Dataset entries
══════
-- ===== PORT A =====
def format_security_requirements_text_py (requirements : List (List (String × String))) : String :=
  let bar : String := "=================================================="
  let lines : List String := [bar, "SECURITY REQUIREMENTS", bar, ""]
  let priority_order : List String := ["Critical", "High", "Medium", "Low"]
  let grouped : PySem.Dict String (List (List (String × String))) :=
    ((((PySem.Dict.empty).insert "Critical" []).insert "High" []).insert "Medium" []).insert "Low" []
  let grouped := requirements.foldl (fun g req =>
    let priority := reqGetD req "priority" "Medium"
    if g.contains priority then g.modify priority [] (fun l => l ++ [req])
    else g.modify "Medium" [] (fun l => l ++ [req])) grouped
  let lines := priority_order.foldl (fun lines priority =>
    let reqs := grouped.getD priority []
    if reqs.isEmpty then lines
    else
      let lines := lines ++ ["--- " ++ PySem.Str.upper priority ++ " PRIORITY (" ++ PySem.Int.toStr (reqs.length : Int) ++ ") ---"]
      reqs.foldl (fun lines req =>
        let lines := lines ++ ["[" ++ reqGetD req "id" "N/A" ++ "] " ++ reqGetD req "text" ""]
        let lines := lines ++ ["    Category: " ++ reqGetD req "category" "N/A"]
        let lines := match reqGet? req "details" with
          | some d => if d ≠ "" then lines ++ ["    Details: " ++ d] else lines
          | none => lines
        lines ++ [""]) lines) lines
  let lines := lines ++ [bar]
  let lines := lines ++ ["Generated by SecureDev AI | Total: " ++ PySem.Int.toStr (requirements.length : Int) ++ " requirements"]
  let lines := lines ++ [bar]
  PySem.Str.join "\n" lines

-- ===== PORT B =====
-- RANK.get(req.get("priority", "Medium"), 2)
def pvRank (req : List (String × String)) : Int :=
  (PySem.Dict.ofList [("Critical", (0 : Int)), ("High", 1), ("Medium", 2), ("Low", 3)]).getD
    (reqGetD req "priority" "Medium") 2

-- block(req): the output lines for one requirement
def pvBlock (req : List (String × String)) : List String :=
  let b : List String :=
    ["[" ++ reqGetD req "id" "N/A" ++ "] " ++ reqGetD req "text" "",
     "    Category: " ++ reqGetD req "category" "N/A"]
  let b := match reqGet? req "details" with
    | some d => if d ≠ "" then b ++ ["    Details: " ++ d] else b
    | none => b
  b ++ [""]

def format_security_requirements_text_py_alt (requirements : List (List (String × String))) : String :=
  let bar : String := "=================================================="
  let body := (PySem.List.enumerate ["Critical", "High", "Medium", "Low"] 0).foldl (fun body pr =>
    let group := requirements.filter (fun r => pvRank r == pr.1)
    if group.isEmpty then body
    else
      group.foldl (fun body r => body ++ pvBlock r)
        (body ++ ["--- " ++ PySem.Str.upper pr.2 ++ " PRIORITY (" ++ PySem.Int.toStr (group.length : Int) ++ ") ---"])) []
  PySem.Str.join "\n"
    ([bar, "SECURITY REQUIREMENTS", bar, ""] ++ body ++
     [bar, "Generated by SecureDev AI | Total: " ++ PySem.Int.toStr (requirements.length : Int) ++ " requirements", bar])

-- ===== PRECONDITION & SPEC =====
def Spec_format_security_requirements_text_py (requirements : List (List (String × String))) (out : String) : Prop := out = format_security_requirements_text_py_alt requirements
instance (requirements : List (List (String × String))) (out : String) : Decidable (Spec_format_security_requirements_text_py requirements out) := by unfold Spec_format_security_requirements_text_py; infer_instance

-- ===== CLAIM (what is proved, stated in full; the proofs are below) =====
def Claim_equal_format_security_requirements_text_py : Prop := ∀ (requirements : List (List (String × String))), Dom_format_security_requirements_text_py requirements → Spec_format_security_requirements_text_py requirements (format_security_requirements_text_py requirements)

-- ===== LEMMAS AND PROOFS =====

-- the bucket name A's grouping loop files a requirement under
def pvBucket (req : List (String × String)) : String :=
  let p := reqGetD req "priority" "Medium"
  if p = "Critical" ∨ p = "High" ∨ p = "Medium" ∨ p = "Low" then p else "Medium"

def pvFilt (requirements : List (List (String × String))) (i : Int) : List (List (String × String)) :=
  requirements.filter (fun r => pvRank r == i)

def pvSect (requirements : List (List (String × String))) (i : Int) (nm : String) : List String :=
  let g := pvFilt requirements i
  if g.isEmpty then []
  else ("--- " ++ PySem.Str.upper nm ++ " PRIORITY (" ++ PySem.Int.toStr (g.length : Int) ++ ") ---") :: g.flatMap pvBlock

theorem pvOfListEq : PySem.Dict.ofList [("Critical", (0 : Int)), ("High", 1), ("Medium", 2), ("Low", 3)]
    = ((((PySem.Dict.empty).insert "Critical" (0 : Int)).insert "High" 1).insert "Medium" 2).insert "Low" 3 := by rfl

theorem pvPred_critical : (fun r : List (String × String) => pvBucket r == "Critical") = (fun r => pvRank r == (0 : Int)) := by
  funext r
  simp only [pvBucket, pvRank, pvOfListEq, PySem.Dict.getD_insert, PySem.Dict.getD_empty]
  generalize reqGetD r "priority" "Medium" = p
  by_cases h1 : p = "Critical"
  · subst h1; decide
  by_cases h2 : p = "High"
  · subst h2; decide
  by_cases h3 : p = "Medium"
  · subst h3; decide
  by_cases h4 : p = "Low"
  · subst h4; decide
  simp [h1, h2, h3, h4]

theorem pvPred_high : (fun r : List (String × String) => pvBucket r == "High") = (fun r => pvRank r == (1 : Int)) := by
  funext r
  simp only [pvBucket, pvRank, pvOfListEq, PySem.Dict.getD_insert, PySem.Dict.getD_empty]
  generalize reqGetD r "priority" "Medium" = p
  by_cases h1 : p = "Critical"
  · subst h1; decide
  by_cases h2 : p = "High"
  · subst h2; decide
  by_cases h3 : p = "Medium"
  · subst h3; decide
  by_cases h4 : p = "Low"
  · subst h4; decide
  simp [h1, h2, h3, h4]

theorem pvPred_medium : (fun r : List (String × String) => pvBucket r == "Medium") = (fun r => pvRank r == (2 : Int)) := by
  funext r
  simp only [pvBucket, pvRank, pvOfListEq, PySem.Dict.getD_insert, PySem.Dict.getD_empty]
  generalize reqGetD r "priority" "Medium" = p
  by_cases h1 : p = "Critical"
  · subst h1; decide
  by_cases h2 : p = "High"
  · subst h2; decide
  by_cases h3 : p = "Medium"
  · subst h3; decide
  by_cases h4 : p = "Low"
  · subst h4; decide
  simp [h1, h2, h3, h4]

theorem pvPred_low : (fun r : List (String × String) => pvBucket r == "Low") = (fun r => pvRank r == (3 : Int)) := by
  funext r
  simp only [pvBucket, pvRank, pvOfListEq, PySem.Dict.getD_insert, PySem.Dict.getD_empty]
  generalize reqGetD r "priority" "Medium" = p
  by_cases h1 : p = "Critical"
  · subst h1; decide
  by_cases h2 : p = "High"
  · subst h2; decide
  by_cases h3 : p = "Medium"
  · subst h3; decide
  by_cases h4 : p = "Low"
  · subst h4; decide
  simp [h1, h2, h3, h4]

theorem pvBucket_mem (r : List (String × String)) : pvBucket r ∈ (["Critical", "High", "Medium", "Low"] : List String) := by
  simp only [pvBucket]
  split
  · next h => simpa using h
  · simp

theorem pvKeysG0 : (((((PySem.Dict.empty : PySem.Dict String (List (List (String × String)))).insert "Critical" []).insert "High" []).insert "Medium" []).insert "Low" []).keys = ["Critical", "High", "Medium", "Low"] := by rfl

theorem pvG0getD (nm : String) : (((((PySem.Dict.empty : PySem.Dict String (List (List (String × String)))).insert "Critical" []).insert "High" []).insert "Medium" []).insert "Low" []).getD nm [] = [] := by
  simp [PySem.Dict.getD_insert, PySem.Dict.getD_empty]

theorem pvFoldA_eq (l : List (List (String × String))) :
    ∀ (g : PySem.Dict String (List (List (String × String)))), g.keys = ["Critical", "High", "Medium", "Low"] →
    l.foldl (fun g req =>
        if g.contains (reqGetD req "priority" "Medium") then g.modify (reqGetD req "priority" "Medium") [] (fun l => l ++ [req])
        else g.modify "Medium" [] (fun l => l ++ [req])) g
      = l.foldl (fun g req => g.modify (pvBucket req) [] (fun l => l ++ [req])) g := by
  induction l with
  | nil => intro g _; rfl
  | cons r t ih =>
    intro g hg
    simp only [List.foldl_cons]
    have hstep : (if g.contains (reqGetD r "priority" "Medium") then g.modify (reqGetD r "priority" "Medium") [] (fun l => l ++ [r])
        else g.modify "Medium" [] (fun l => l ++ [r])) = g.modify (pvBucket r) [] (fun l => l ++ [r]) := by
      simp only [pvBucket, PySem.Dict.contains_eq_decide_mem_keys, hg]
      by_cases hm : reqGetD r "priority" "Medium" = "Critical" ∨ reqGetD r "priority" "Medium" = "High" ∨ reqGetD r "priority" "Medium" = "Medium" ∨ reqGetD r "priority" "Medium" = "Low"
      · have hmem : reqGetD r "priority" "Medium" ∈ (["Critical", "High", "Medium", "Low"] : List String) := by simpa using hm
        simp [hmem, hm]
      · have hmem : reqGetD r "priority" "Medium" ∉ (["Critical", "High", "Medium", "Low"] : List String) := by simpa using hm
        simp [hmem, hm]
    rw [hstep]
    refine ih _ ?_
    rw [PySem.Dict.keys_modify, PySem.Dict.keys_insert_of_contains, hg]
    rw [PySem.Dict.contains_eq_decide_mem_keys, hg]
    simpa using pvBucket_mem r

theorem pvFilt_def (l : List (List (String × String))) (i : Int) : l.filter (fun r => pvRank r == i) = pvFilt l i := rfl
-- ===== CLAIM =====
def Claim_equal_find_method_with_keywords_py : Prop := ∀ (lines : List String) (keywords : List String) (skip_constructors : Bool), Dom_find_method_with_keywords_py lines keywords skip_constructors → Spec_find_method_with_keywords_py lines keywords skip_constructors (find_method_with_keywords_py lines keywords skip_constructors)

-- ===== LEMMAS AND PROOFS =====

-- shifting the starting index of the cut search shifts its result
lemma findCut_shift : ∀ (ds : List Int) (k : Nat),
    pvFindCut ds (k + 1) = (pvFindCut ds k).map (· + 1) := by
  intro ds
  induction ds with
  | nil => intro k; rfl
  | cons d rest ih =>
    intro k
    by_cases h : (d == 0) = true
    · simp [pvFindCut, h]
    · simp [pvFindCut, h, ih]

-- A's in_method phase returns acc ++ the prefix of rest up to the first balanced depth
lemma collect_eq (keywords : List String) (skip_constructors : Bool) (n : Nat) :
    ∀ (rest : List String) (i : Nat) (acc : List String) (bc : Int), acc ≠ [] →
      pvLoopA keywords skip_constructors n rest i true acc bc =
        acc ++ rest.take ((pvFindCut (pvDepths (rest.map pvDelta) bc) 1).getD rest.length) := by
  intro rest
  induction rest with
  | nil => intro i acc bc _; simp [pvLoopA, pvDepths, pvFindCut]
  | cons line rest ih =>
    intro i acc bc hacc
    have hlen : decide ((acc ++ [line]).length > 1) = true := by
      cases acc with
      | nil => exact absurd rfl hacc
      | cons a as => simp
    by_cases h : (bc + pvDelta line == 0) = true
    · simp only [pvLoopA, Bool.not_true, Bool.false_eq_true, if_false, h, hlen,
        Bool.and_self, if_true, List.map_cons, pvDepths, pvFindCut, Option.getD_some,
        List.take_succ_cons, List.take_zero]
    · have h' : (bc + pvDelta line == 0) = false := by simpa using h
      have e1 : pvLoopA keywords skip_constructors n (line :: rest) i true acc bc =
          pvLoopA keywords skip_constructors n rest (i + 1) true (acc ++ [line]) (bc + pvDelta line) := by
        simp only [pvLoopA, Bool.not_true, Bool.false_eq_true, if_false, h',
          Bool.false_and, if_neg]
      have e2 : pvFindCut (pvDepths ((line :: rest).map pvDelta) bc) 1 =
          (pvFindCut (pvDepths (rest.map pvDelta) (bc + pvDelta line)) 1).map (· + 1) := by
        simp only [List.map_cons, pvDepths, pvFindCut, h', Bool.false_eq_true, if_false]
        exact findCut_shift _ 1
      rw [e1, ih (i + 1) (acc ++ [line]) (bc + pvDelta line) (by simp), e2]
      cases pvFindCut (pvDepths (rest.map pvDelta) (bc + pvDelta line)) 1 with
      | none => simp [List.take_succ_cons]
      | some m => simp [List.take_succ_cons]

-- the found start index is at least the running index
lemma findStartIdx_ge (keywords : List String) (skip_constructors : Bool) (n : Nat) :
    ∀ (rest : List String) (i s : Nat),
      pvFindStartIdx keywords skip_constructors n rest i = some s → i ≤ s := by
  intro rest
  induction rest with
  | nil => intro i s h; exact absurd h (by simp [pvFindStartIdx])
  | cons line rest ih =>
    intro i s h
    by_cases hm : pvMatch keywords skip_constructors n i line = true
    · simp [pvFindStartIdx, hm] at h; omega
    · simp only [pvFindStartIdx, hm, Bool.false_eq_true, if_false] at h
      have := ih (i + 1) s h; omega
-- pv_equiv track=rewrite | github.com/lawang24/competitive-programming-archive | Codeforces/old_code/952/E.py | solve
-- ===== SOURCE A (Python) =====
-- def solve(x, y, z, k):
--     champ = 0
--
--     for a in range(1,x+1):
--         if k%a!=0:
--             continue
--         for b in range(1, y+1):
--             if (k//a)%b!=0:
--                 continue
--             for c in range(1, z+1):
--                 if a*b*c == k:
--                     champ = max(champ, (x-a+1)*(y-b+1)*(z-c+1) )
--
--     return champ
-- ===== SOURCE B (Python) =====
-- def solve(x, y, z, k):
--     # Build the list of achievable complement-volumes in one comprehension:
--     # for each divisor a of k and each divisor b of k//a, the third side is
--     # forced to c = (k//a)//b; keep it only if 1 <= c <= z. Then take the max.
--     vols = [(x - a + 1) * (y - b + 1) * (z - (k // a) // b + 1)
--             for a in range(1, x + 1) if k % a == 0
--             for b in range(1, y + 1)
--             if (k // a) % b == 0 and 1 <= (k // a) // b <= z]
--     return max(vols, default=0)
-- ===== Notes on version B (the rewrite author's own statement) =====
-- stated objective: faster
-- what changed: Instead of A's triple nested loop with a running max (scanning every c), B builds in one two-level comprehension the list of volumes for divisor pairs (a,b) with the forced c=(k//a)//b checked against 1<=c<=z, and returns max(vols, default=0).
import Mathlib
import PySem

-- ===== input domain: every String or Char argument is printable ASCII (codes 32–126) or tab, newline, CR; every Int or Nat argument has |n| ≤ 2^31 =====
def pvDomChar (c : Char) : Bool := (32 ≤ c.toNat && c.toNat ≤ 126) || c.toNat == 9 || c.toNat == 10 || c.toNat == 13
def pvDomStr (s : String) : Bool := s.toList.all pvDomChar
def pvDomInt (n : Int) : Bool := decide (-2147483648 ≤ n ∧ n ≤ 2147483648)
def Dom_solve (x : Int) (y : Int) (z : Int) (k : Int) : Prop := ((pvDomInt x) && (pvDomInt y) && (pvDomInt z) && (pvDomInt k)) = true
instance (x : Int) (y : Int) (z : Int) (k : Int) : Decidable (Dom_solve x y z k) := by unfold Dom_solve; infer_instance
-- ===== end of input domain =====

-- B replaces A's triple accumulator loop by building the list of candidate volumes
-- (one per divisor pair (a,b), with the forced c = (k//a)//b) and taking max(vols, default=0):
-- asymptotically faster since the innermost scan over c disappears.

-- ===== PORT A =====
def solve (x : Int) (y : Int) (z : Int) (k : Int) : Int :=
  (PySem.List.pyRange 1 (x + 1) 1).foldl (fun champ a =>
    if PySem.Int.mod k a ≠ 0 then champ
    else (PySem.List.pyRange 1 (y + 1) 1).foldl (fun champ b =>
      if PySem.Int.mod (PySem.Int.floordiv k a) b ≠ 0 then champ
      else (PySem.List.pyRange 1 (z + 1) 1).foldl (fun champ c =>
        if a * b * c = k then max champ ((x - a + 1) * (y - b + 1) * (z - c + 1))
        else champ) champ) champ) 0

-- ===== PORT B =====
-- the comprehension: divisors a of k, then divisors b of k//a whose forced c = (k//a)//b fits
def solve_alt_vols (x : Int) (y : Int) (z : Int) (k : Int) : List Int :=
  ((PySem.List.pyRange 1 (x + 1) 1).filter (fun a => PySem.Int.mod k a == 0)).flatMap
    (fun a =>
      ((PySem.List.pyRange 1 (y + 1) 1).filter (fun b =>
          PySem.Int.mod (PySem.Int.floordiv k a) b == 0 &&
          decide (1 ≤ PySem.Int.floordiv (PySem.Int.floordiv k a) b) &&
          decide (PySem.Int.floordiv (PySem.Int.floordiv k a) b ≤ z))).map
        (fun b => (x - a + 1) * (y - b + 1)
          * (z - PySem.Int.floordiv (PySem.Int.floordiv k a) b + 1)))

def solve_alt (x : Int) (y : Int) (z : Int) (k : Int) : Int :=
  PySem.List.maxD (solve_alt_vols x y z k) (fun v => v) 0

-- ===== PRECONDITION & SPEC =====
def Spec_solve (x : Int) (y : Int) (z : Int) (k : Int) (out : Int) : Prop := out = solve_alt x y z k
instance (x : Int) (y : Int) (z : Int) (k : Int) (out : Int) : Decidable (Spec_solve x y z k out) := by unfold Spec_solve; infer_instance

-- ===== CLAIM (what is proved, stated in full; the proofs are below) =====
def Claim_equal_solve : Prop := ∀ (x : Int) (y : Int) (z : Int) (k : Int), Dom_solve x y z k → Spec_solve x y z k (solve x y z k)

-- ===== LEMMAS AND PROOFS =====

-- a fold that bumps the accumulator to `max acc v` exactly when it meets c0
theorem foldl_max_at_point (c0 v : Int) (l : List Int) :
    ∀ acc : Int,
      l.foldl (fun ch c => if c = c0 then max ch v else ch) acc
        = if c0 ∈ l then max acc v else acc := by
  induction l with
  | nil => intro acc; simp
  | cons hd tl ih =>
    intro acc
    by_cases h : hd = c0
    · subst h
      rw [List.foldl_cons, if_pos rfl, ih, if_pos List.mem_cons_self]
      split_ifs
      · rw [max_assoc, max_self]
      · rfl
    · rw [List.foldl_cons, if_neg h, ih]
      by_cases hm : c0 ∈ tl
      · rw [if_pos hm, if_pos (List.mem_cons_of_mem _ hm)]
      · rw [if_neg hm, if_neg (fun hc => by
          rcases List.mem_cons.mp hc with he | hm2
          · exact h he.symm
          · exact hm hm2)]

-- the innermost c-loop of A equals the direct check on the forced c, given the two divisibility filters
theorem inner_loop_eq (x y z k a b : Int) (ha : 1 ≤ a) (hb : 1 ≤ b)
    (hda : a ∣ k) (hdb : b ∣ PySem.Int.floordiv k a) (champ : Int) :
    (PySem.List.pyRange 1 (z + 1) 1).foldl (fun champ c =>
        if a * b * c = k then max champ ((x - a + 1) * (y - b + 1) * (z - c + 1))
        else champ) champ =
      (if 1 ≤ PySem.Int.floordiv (PySem.Int.floordiv k a) b ∧
          PySem.Int.floordiv (PySem.Int.floordiv k a) b ≤ z then
        max champ ((x - a + 1) * (y - b + 1)
          * (z - PySem.Int.floordiv (PySem.Int.floordiv k a) b + 1))
      else champ) := by
  set c0 := PySem.Int.floordiv (PySem.Int.floordiv k a) b with hc0
  have hqa : PySem.Int.floordiv k a = k / a := PySem.Int.floordiv_eq_ediv_of_pos (by omega)
  have hqb : c0 = (k / a) / b := by rw [hc0, hqa, PySem.Int.floordiv_eq_ediv_of_pos (by omega)]
  have hka : (k / a) * a = k := Int.ediv_mul_cancel hda
  have hkb : c0 * b = k / a := by rw [hqb]; exact Int.ediv_mul_cancel (hqa ▸ hdb)
  have hexact : a * b * c0 = k := by
    calc a * b * c0 = (c0 * b) * a := by ring
    _ = (k / a) * a := by rw [hkb]
    _ = k := hka
  have hiff : ∀ c : Int, a * b * c = k ↔ c = c0 := by
    intro c
    constructor
    · intro h
      have hab : 0 < a * b := by positivity
      have : a * b * c = a * b * c0 := by rw [h, hexact]
      exact mul_left_cancel₀ (ne_of_gt hab) this
    · intro h; rw [h, hexact]
  have hcong :
      (PySem.List.pyRange 1 (z + 1) 1).foldl (fun champ c =>
          if a * b * c = k then max champ ((x - a + 1) * (y - b + 1) * (z - c + 1))
          else champ) champ
        = (PySem.List.pyRange 1 (z + 1) 1).foldl (fun ch c =>
            if c = c0 then max ch ((x - a + 1) * (y - b + 1) * (z - c0 + 1))
            else ch) champ := by
    apply PySem.List.foldl_congr_mem
    intro acc c _
    by_cases h : c = c0
    · subst h; rw [if_pos hexact, if_pos rfl]
    · rw [if_neg (fun hh => h ((hiff c).mp hh)), if_neg h]
  rw [hcong, foldl_max_at_point]
  simp only [PySem.List.mem_pyRange_one]
  exact if_congr (by omega) rfl rfl

-- a guarded running max over a list IS the fold of max over the filtered-and-mapped list
theorem foldl_guard_max_eq_filter_map (l : List Int) (p : Int → Bool) (v : Int → Int) :
    ∀ acc : Int,
      l.foldl (fun ch b => if p b then max ch (v b) else ch) acc
        = ((l.filter p).map v).foldl max acc := by
  induction l with
  | nil => intro acc; simp
  | cons hd tl ih =>
    intro acc
    by_cases h : p hd
    · simp only [List.foldl_cons, if_pos h, List.filter_cons_of_pos h, List.map_cons,
        List.foldl_cons]
      exact ih (max acc (v hd))
    · simp only [List.foldl_cons, if_neg h, List.filter_cons_of_neg h]
      exact ih acc
  -- (`if_pos h`/`filter_cons_of_pos` need `p hd = true`; `by_cases` on a Bool gives exactly that)

-- a guarded fold of inner max-folds IS the fold of max over the filtered flatMap
theorem foldl_guard_fold_eq_flatMap (l : List Int) (p : Int → Bool) (g : Int → List Int) :
    ∀ acc : Int,
      l.foldl (fun ch a => if p a then (g a).foldl max ch else ch) acc
        = ((l.filter p).flatMap g).foldl max acc := by
  induction l with
  | nil => intro acc; simp
  | cons hd tl ih =>
    intro acc
    by_cases h : p hd
    · simp only [List.foldl_cons, if_pos h, List.filter_cons_of_pos h, List.flatMap_cons,
        List.foldl_append]
      exact ih ((g hd).foldl max acc)
    · simp only [List.foldl_cons, if_neg h, List.filter_cons_of_neg h]
      exact ih acc

-- every candidate volume is at least 1
theorem vols_pos (x y z k : Int) : ∀ v ∈ solve_alt_vols x y z k, 1 ≤ v := by
  intro v hv
  unfold solve_alt_vols at hv
  rcases List.mem_flatMap.mp hv with ⟨a, ha, hv2⟩
  rcases List.mem_map.mp hv2 with ⟨b, hb, hveq⟩
  rcases List.mem_filter.mp ha with ⟨hamem, _⟩
  rcases List.mem_filter.mp hb with ⟨hbmem, hbcond⟩
  have haR := PySem.List.mem_pyRange_one.mp hamem
  have hbR := PySem.List.mem_pyRange_one.mp hbmem
  simp only [Bool.and_eq_true, decide_eq_true_eq] at hbcond
  obtain ⟨⟨_, hc1⟩, hc2⟩ := hbcond
  subst hveq
  have h1 : (1:Int) ≤ x - a + 1 := by omega
  have h2 : (1:Int) ≤ y - b + 1 := by omega
  have h3 : (1:Int) ≤ z - PySem.Int.floordiv (PySem.Int.floordiv k a) b + 1 := by omega
  have h12 : (1:Int) ≤ (x - a + 1) * (y - b + 1) := by
    have := mul_le_mul h1 h2 (by norm_num) (by omega)
    simpa using this
  have := mul_le_mul h12 h3 (by norm_num) (by omega)
  simpa using this

-- max(vols, default=0) is the running max from 0 when every element is ≥ 1
theorem maxD_eq_foldl_max_zero (l : List Int) (hpos : ∀ v ∈ l, 1 ≤ v) :
    PySem.List.maxD l (fun v => v) 0 = l.foldl max 0 := by
  cases l with
  | nil => rfl
  | cons hd tl =>
    have h0 : max 0 hd = hd := max_eq_right (by
      have := hpos hd List.mem_cons_self; omega)
    rw [PySem.List.maxD, PySem.List.max?_id_cons, Option.getD_some, List.foldl_cons, h0]

-- ===== VERDICT (by name: the statement is the Claim_ definition above) =====
theorem solve_spec : Claim_equal_solve := by
  intro x y z k _
  unfold Spec_solve solve solve_alt
  rw [maxD_eq_foldl_max_zero _ (vols_pos x y z k)]
  unfold solve_alt_vols
  rw [← foldl_guard_fold_eq_flatMap]
  apply PySem.List.foldl_congr_mem
  intro champ a hamem
  have ha : 1 ≤ a := (PySem.List.mem_pyRange_one.mp hamem).1
  by_cases hmod : PySem.Int.mod k a = 0
  · have hda : a ∣ k := (PySem.Int.mod_eq_zero_iff_dvd k a).mp hmod
    have hp : (PySem.Int.mod k a == 0) = true := by simp [hmod]
    rw [if_neg (by simp [hmod]), if_pos hp,
      ← foldl_guard_max_eq_filter_map]
    apply PySem.List.foldl_congr_mem
    intro ch b hbmem
    have hb : 1 ≤ b := (PySem.List.mem_pyRange_one.mp hbmem).1
    by_cases hmodb : PySem.Int.mod (PySem.Int.floordiv k a) b = 0
    · have hdb : b ∣ PySem.Int.floordiv k a :=
        (PySem.Int.mod_eq_zero_iff_dvd _ b).mp hmodb
      rw [if_neg (by simp [hmodb]), inner_loop_eq x y z k a b ha hb hda hdb ch]
      by_cases hc : 1 ≤ PySem.Int.floordiv (PySem.Int.floordiv k a) b ∧
          PySem.Int.floordiv (PySem.Int.floordiv k a) b ≤ z
      · rw [if_pos hc, if_pos (by simp [hmodb, hc.1, hc.2])]
      · rw [if_neg hc, if_neg (by
          simp only [Bool.and_eq_true, decide_eq_true_eq]
          intro h; exact hc ⟨h.1.2, h.2⟩)]
    · rw [if_pos (by simpa using hmodb), if_neg (by
        simp only [Bool.and_eq_true, decide_eq_true_eq, beq_iff_eq]
        intro h; exact hmodb h.1.1)]
  · rw [if_pos (by simpa using hmod), if_neg (by simp [hmod])]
══════
◆ REQUIRED ACTION: Start with the line above that contains "unfold Spec_solve; infer_instance" and end with the line that contains "have hka : (k". Write out those lines exactly, and only those.

◆ EXERCISE RESULT:
instance (x : Int) (y : Int) (z : Int) (k : Int) (out : Int) : Decidable (Spec_solve x y z k out) := by unfold Spec_solve; infer_instance

-- ===== CLAIM (what is proved, stated in full; the proofs are below) =====
def Claim_equal_solve : Prop := ∀ (x : Int) (y : Int) (z : Int) (k : Int), Dom_solve x y z k → Spec_solve x y z k (solve x y z k)

-- ===== LEMMAS AND PROOFS =====

-- a fold that bumps the accumulator to `max acc v` exactly when it meets c0
theorem foldl_max_at_point (c0 v : Int) (l : List Int) :
    ∀ acc : Int,
      l.foldl (fun ch c => if c = c0 then max ch v else ch) acc
        = if c0 ∈ l then max acc v else acc := by
  induction l with
  | nil => intro acc; simp
  | cons hd tl ih =>
    intro acc
    by_cases h : hd = c0
    · subst h
      rw [List.foldl_cons, if_pos rfl, ih, if_pos List.mem_cons_self]
      split_ifs
      · rw [max_assoc, max_self]
      · rfl
    · rw [List.foldl_cons, if_neg h, ih]
      by_cases hm : c0 ∈ tl
      · rw [if_pos hm, if_pos (List.mem_cons_of_mem _ hm)]
      · rw [if_neg hm, if_neg (fun hc => by
          rcases List.mem_cons.mp hc with he | hm2
          · exact h he.symm
          · exact hm hm2)]

-- the innermost c-loop of A equals the direct check on the forced c, given the two divisibility filters
theorem inner_loop_eq (x y z k a b : Int) (ha : 1 ≤ a) (hb : 1 ≤ b)
    (hda : a ∣ k) (hdb : b ∣ PySem.Int.floordiv k a) (champ : Int) :
    (PySem.List.pyRange 1 (z + 1) 1).foldl (fun champ c =>
        if a * b * c = k then max champ ((x - a + 1) * (y - b + 1) * (z - c + 1))
        else champ) champ =
      (if 1 ≤ PySem.Int.floordiv (PySem.Int.floordiv k a) b ∧
          PySem.Int.floordiv (PySem.Int.floordiv k a) b ≤ z then
        max champ ((x - a + 1) * (y - b + 1)
          * (z - PySem.Int.floordiv (PySem.Int.floordiv k a) b + 1))
      else champ) := by
  set c0 := PySem.Int.floordiv (PySem.Int.floordiv k a) b with hc0
  have hqa : PySem.Int.floordiv k a = k / a := PySem.Int.floordiv_eq_ediv_of_pos (by omega)
  have hqb : c0 = (k / a) / b := by rw [hc0, hqa, PySem.Int.floordiv_eq_ediv_of_pos (by omega)]
  have hka : (k / a) * a = k := Int.ediv_mul_cancel hda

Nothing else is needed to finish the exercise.